John Paul II was not a “European” in some theoretical sense. As he made clear at Gniezno on June 3, 1979, he had come to a vision of Europe — whole and free, breathing with both its lungs, East and West — through his Cracovian and Polish experience, not despite that experience. Thus his Polish patriotism was not chauvinistic or xenophobic; it was open to those who were “other.” Poland, sometimes betrayed and too often ignored by the West, was, he insisted, woven into the tapestry of Europe. So were many other national experiences and stories. In that sense, it’s not hard to imagine John Paul II being sympathetic to contemporary critiques of the European Union’s tendency to level out national and cultural differences.
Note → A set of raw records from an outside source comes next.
-- pv_equiv track=rewrite | github.com/Lucas-Dalbo/hacker-rank-python-challenges | door_mat.py | door_mat
-- ===== SOURCE A (Python) =====
-- def door_mat(h, l):
--     detail = ".|."
--     text = "WELCOME"
--     center = (h // 2)
--     plain_mat = ["-"] * h
--
--     for i in range(0, center):
--         q = (2 * i) + 1
--         line = (detail * q).center(l, "-")
--         plain_mat[i] = line
--         tail = (i * (-1)) - 1
--         plain_mat[tail] = line
--     else:
--         line = text.center(l, "-")
--         plain_mat[center] = line
--
--     return "\n".join(plain_mat)
-- ===== SOURCE B (Python) =====
-- def door_mat(h, l):
--     c = h // 2
--     lines = []
--     for j in range(h):
--         if j == c:
--             lines.append("WELCOME".center(l, "-"))
--         else:
--             k = j if j < c else h - 1 - j
--             lines.append((".|." * (2 * k + 1)).center(l, "-"))
--     return "\n".join(lines)
-- ===== Notes on version B (the rewrite author's own statement) =====
-- stated objective: simpler
-- what changed: Instead of preallocating a mutable list and writing each pattern row twice (mirrored via a negative index) in a half-height loop, B makes a single pass over every line index and computes each line directly from its position (j, h-1-j, or the center), so no array and no in-place writes are needed.
import Mathlib
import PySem

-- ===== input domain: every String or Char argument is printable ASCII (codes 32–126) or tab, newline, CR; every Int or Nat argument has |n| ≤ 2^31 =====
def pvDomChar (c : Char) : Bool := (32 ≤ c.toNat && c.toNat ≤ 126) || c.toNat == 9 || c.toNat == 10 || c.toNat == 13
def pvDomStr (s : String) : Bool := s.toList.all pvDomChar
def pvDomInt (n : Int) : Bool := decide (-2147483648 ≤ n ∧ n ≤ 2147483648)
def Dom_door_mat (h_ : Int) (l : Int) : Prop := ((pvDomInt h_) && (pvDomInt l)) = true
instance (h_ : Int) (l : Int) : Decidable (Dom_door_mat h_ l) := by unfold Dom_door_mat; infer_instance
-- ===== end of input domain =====

-- B is a single pass computing each line from its index (no preallocated list with mirrored
-- double writes); equivalence is about the return value only, and Pre_ excludes h_ ≤ 0 where A raises.

-- shared helper: exact port of CPython str.center(w, fill) on List Char
-- (left margin = marg // 2 + (marg & w & 1); here marg > 0 and w > 0, so the bit test is "both odd")
def pvCenter (cs : List Char) (w : Int) : List Char :=
  let n : Int := cs.length
  if w ≤ n then cs
  else
    let marg := w - n
    let left := PySem.Int.floordiv marg 2 + (if marg % 2 = 1 ∧ w % 2 = 1 then 1 else 0)
    List.replicate left.toNat '-' ++ cs ++ List.replicate (marg - left).toNat '-'

-- ===== PORT A =====
-- Python list assignment mat[i] = v with possibly negative index; exact where the index is
-- in range (Python raises IndexError otherwise; Pre_door_mat excludes the only reachable case, h_ ≤ 0)
def pvSet (mat : List (List Char)) (i : Int) (v : List Char) : List (List Char) :=
  let j := if i < 0 then i + mat.length else i
  if 0 ≤ j ∧ j < mat.length then mat.set j.toNat v else mat

def door_mat (h_ : Int) (l : Int) : String :=
  let detail := ".|.".toList
  let text := "WELCOME".toList
  let center := PySem.Int.floordiv h_ 2
  let plain_mat : List (List Char) := List.replicate h_.toNat "-".toList
  let plain_mat := (PySem.List.pyRange 0 center).foldl
    (fun mat i =>
      let q := 2 * i + 1
      let line := pvCenter (PySem.List.pyRepeat detail q) l
      let mat := pvSet mat i line
      let tail := i * (-1) - 1
      pvSet mat tail line) plain_mat
  let plain_mat := pvSet plain_mat center (pvCenter text l)
  String.mk (PySem.Chars.join "\n".toList plain_mat)

-- ===== PORT B =====
def pvRow (h_ : Int) (l : Int) (c : Int) (j : Int) : List Char :=
  if j = c then pvCenter "WELCOME".toList l
  else
    let k := if j < c then j else h_ - 1 - j
    pvCenter (PySem.List.pyRepeat ".|.".toList (2 * k + 1)) l

def door_mat_alt (h_ : Int) (l : Int) : String :=
  let c := PySem.Int.floordiv h_ 2
  String.mk (PySem.Chars.join "\n".toList ((PySem.List.pyRange 0 h_).map (pvRow h_ l c)))

-- ===== PRECONDITION & SPEC =====
-- For h_ ≤ 0 the Python A raises IndexError (plain_mat[h_//2] on an empty list).
def Pre_door_mat (h_ : Int) (l : Int) : Prop := 1 ≤ h_
instance (h_ : Int) (l : Int) : Decidable (Pre_door_mat h_ l) := by unfold Pre_door_mat; infer_instance
def pvWitness_door_mat : Int × Int := (4, 9)

def Spec_door_mat (h_ : Int) (l : Int) (out : String) : Prop := out = door_mat_alt h_ l
instance (h_ : Int) (l : Int) (out : String) : Decidable (Spec_door_mat h_ l out) := by unfold Spec_door_mat; infer_instance

-- ===== CLAIM (what is proved, stated in full; the proofs are below) =====
def Claim_equal_door_mat : Prop := ∀ (h_ : Int) (l : Int), Dom_door_mat h_ l → Pre_door_mat h_ l → Spec_door_mat h_ l (door_mat h_ l)

-- ===== LEMMAS AND PROOFS =====

-- characterization of A's loop: after folding over range(0, c), position j holds
-- the pattern line for j if j < c, for n-1-j if n-1-j < c, and "-" otherwise
theorem foldA_eq (F : Int → List Char) (d : List Char) (n : ℕ) :
    ∀ (c : ℕ), 2 * c ≤ n →
    ((PySem.List.pyRange 0 (c : ℤ)).foldl
      (fun mat i => pvSet (pvSet mat i (F i)) (i * (-1) - 1) (F i))
      (List.replicate n d))
    = (List.range n).map (fun j =>
        if j < c then F (j : ℤ) else if n - 1 - j < c then F ((n : ℤ) - 1 - (j : ℤ)) else d) := by
  intro c
  induction c with
  | zero =>
    intro _
    rw [PySem.List.pyRange_one_eq_nil (by norm_num)]
    simp
  | succ c ih =>
    intro hc
    have h1 : ((c : ℤ) + 1) = ((c + 1 : ℕ) : ℤ) := by push_cast; ring
    have hcn : c < n := by omega
    rw [← h1, PySem.List.pyRange_one_succ_right (by positivity), List.foldl_append,
      ih (by omega)]
    simp only [List.foldl_cons, List.foldl_nil]
    set M : List (List Char) := (List.range n).map (fun j =>
        if j < c then F (j : ℤ) else if n - 1 - j < c then F ((n : ℤ) - 1 - (j : ℤ)) else d) with hM
    have hMlen : M.length = n := by simp [hM]
    have e1 : pvSet M (c : ℤ) (F (c : ℤ)) = M.set c (F (c : ℤ)) := by
      unfold pvSet; dsimp only
      simp only [hMlen]
      have hcineg : ¬((c : ℤ) < 0) := by omega
      simp only [if_neg hcineg]
      rw [if_pos (by omega)]
      simp
    have e2 : pvSet (M.set c (F (c : ℤ))) ((c : ℤ) * (-1) - 1) (F (c : ℤ))
        = (M.set c (F (c : ℤ))).set (n - 1 - c) (F (c : ℤ)) := by
      unfold pvSet; dsimp only
      simp only [List.length_set, hMlen]
      have hneg : ((c : ℤ) * (-1) - 1 < 0) := by omega
      simp only [if_pos hneg]
      rw [if_pos (by omega)]
      congr 1
      omega
    rw [e1, e2]
    apply List.ext_getElem
    · simp [hMlen]
    · intro j hj1 hj2
      have hjn : j < n := by simpa [hMlen] using hj1
      simp only [List.getElem_set, hM, List.getElem_map, List.getElem_range]
      split_ifs <;> first | rfl | (congr 1; omega) | omega | (exfalso; omega)

theorem pvSet_in_range (mat : List (List Char)) (i : Int) (v : List Char)
    (h0 : 0 ≤ i) (hlt : i < mat.length) : pvSet mat i v = mat.set i.toNat v := by
  unfold pvSet; dsimp only
  simp only [if_neg (show ¬ i < 0 by omega)]
  rw [if_pos ⟨h0, hlt⟩]

theorem door_mat_spec : Claim_equal_door_mat := by
  intro h_ l _ hpre
  unfold Pre_door_mat at hpre
  unfold Spec_door_mat door_mat door_mat_alt
  dsimp only
  set c := PySem.Int.floordiv h_ 2 with hc
  have h2c : c * 2 ≤ h_ := (PySem.Int.le_floordiv_iff_mul_le (by norm_num)).mp le_rfl
  have hc0 : 0 ≤ c := (PySem.Int.le_floordiv_iff_mul_le (by norm_num)).mpr (by omega)
  have hup : h_ < (c + 1) * 2 := (PySem.Int.floordiv_lt_iff_lt_mul (by norm_num)).mp (by omega)
  have hn : ((h_.toNat : ℤ)) = h_ := Int.toNat_of_nonneg (by omega)
  have hcN : ((c.toNat : ℤ)) = c := Int.toNat_of_nonneg hc0
  set n := h_.toNat with hndef
  set cN := c.toNat with hcNdef
  have hcn : 2 * cN ≤ n := by omega
  have hcnlt : cN < n := by omega
  have hntop : n ≤ 2 * cN + 1 := by omega
  rw [← hcN, ← hn,
    foldA_eq (fun i => pvCenter (PySem.List.pyRepeat ".|.".toList (2 * i + 1)) l) ("-".toList) n cN hcn,
    pvSet_in_range _ _ _ (by omega) (by simp; omega),
    PySem.List.pyRange_one]
  simp only [Int.toNat_natCast, sub_zero, List.map_map]
  apply congrArg
  apply congrArg
  apply List.ext_getElem
  · simp
  · intro j hj1 hj2
    have hjn : j < n := by simpa using hj2
    simp only [List.getElem_set, List.getElem_map, List.getElem_range, Function.comp]
    unfold pvRow
    dsimp only
    split_ifs <;> first | rfl | (congr 2 <;> push_cast <;> omega) | omega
Yet in his later musings on history, John Paul raised some important cautions about nationalism; here is what he wrote in his last published book, Memory and Identity:

“…nation and native land, like the family, are permanent realities…[Yet] one thing must be avoided at all costs [–]…an unhealthy nationalism. Of this, the twentieth century has supplied some all too eloquent examples, with disastrous consequences. How can we be delivered from such a danger? I think the right way is through patriotism. Whereas nationalism involves recognizing and pursuing the good of one’s own nation alone, without regard for the rights of others, patriotism….is a love of one’s own native land that accords rights to all other nations equal to those claimed for one’s own. Patriotism, in other words, leads to a properly ordered social love.”

Can we find instances of a national patriotism that reaches out in support of others, for the sake of both national interest and a broad sense of national purpose? Two examples come immediately to mind; they should be pondered by today’s new nationalists, in America, Europe, and elsewhere.

The first involved U.S. recognition of the State of Israel, which declared its independence as of midnight, May 14, 1948. That very same day, President Harry Truman recognized the Jewish state, against the fierce opposition of a lot of the State Department and his own Secretary of State, the great George C. Marshall. Marshall, who believed that recognition of a Jewish state opposed by the Arabs of the Middle East was geopolitical madness, even told Truman that he wouldn’t vote for him later that year if Truman insisted on accepting an Israeli declaration of independence and recognizing the provisional government led by David Ben-Gurion. Yet Truman believed that recognition of Israel was the right thing to do, irrespective of the friction it would cause; so he did it, in an act of statesmanship that far transcended national interest.

The second example also involved Mr. Truman: the creation of NATO, the North Atlantic Treaty Organization. On this, its 70th birthday, NATO is history’s most successful defensive alliance. When NATO was first bruited, however, the idea of the United States binding itself to defend European democracies was opposed by many who had gathered under the banner of “America First” in the 1930s and during the 1940 presidential campaign. No one doubts the patriotism of those men and women; but their concept of national interest was too narrow for the times.

A similar myopia should be avoided in 2019. John Paul II’s idea of patriotism might help point a way.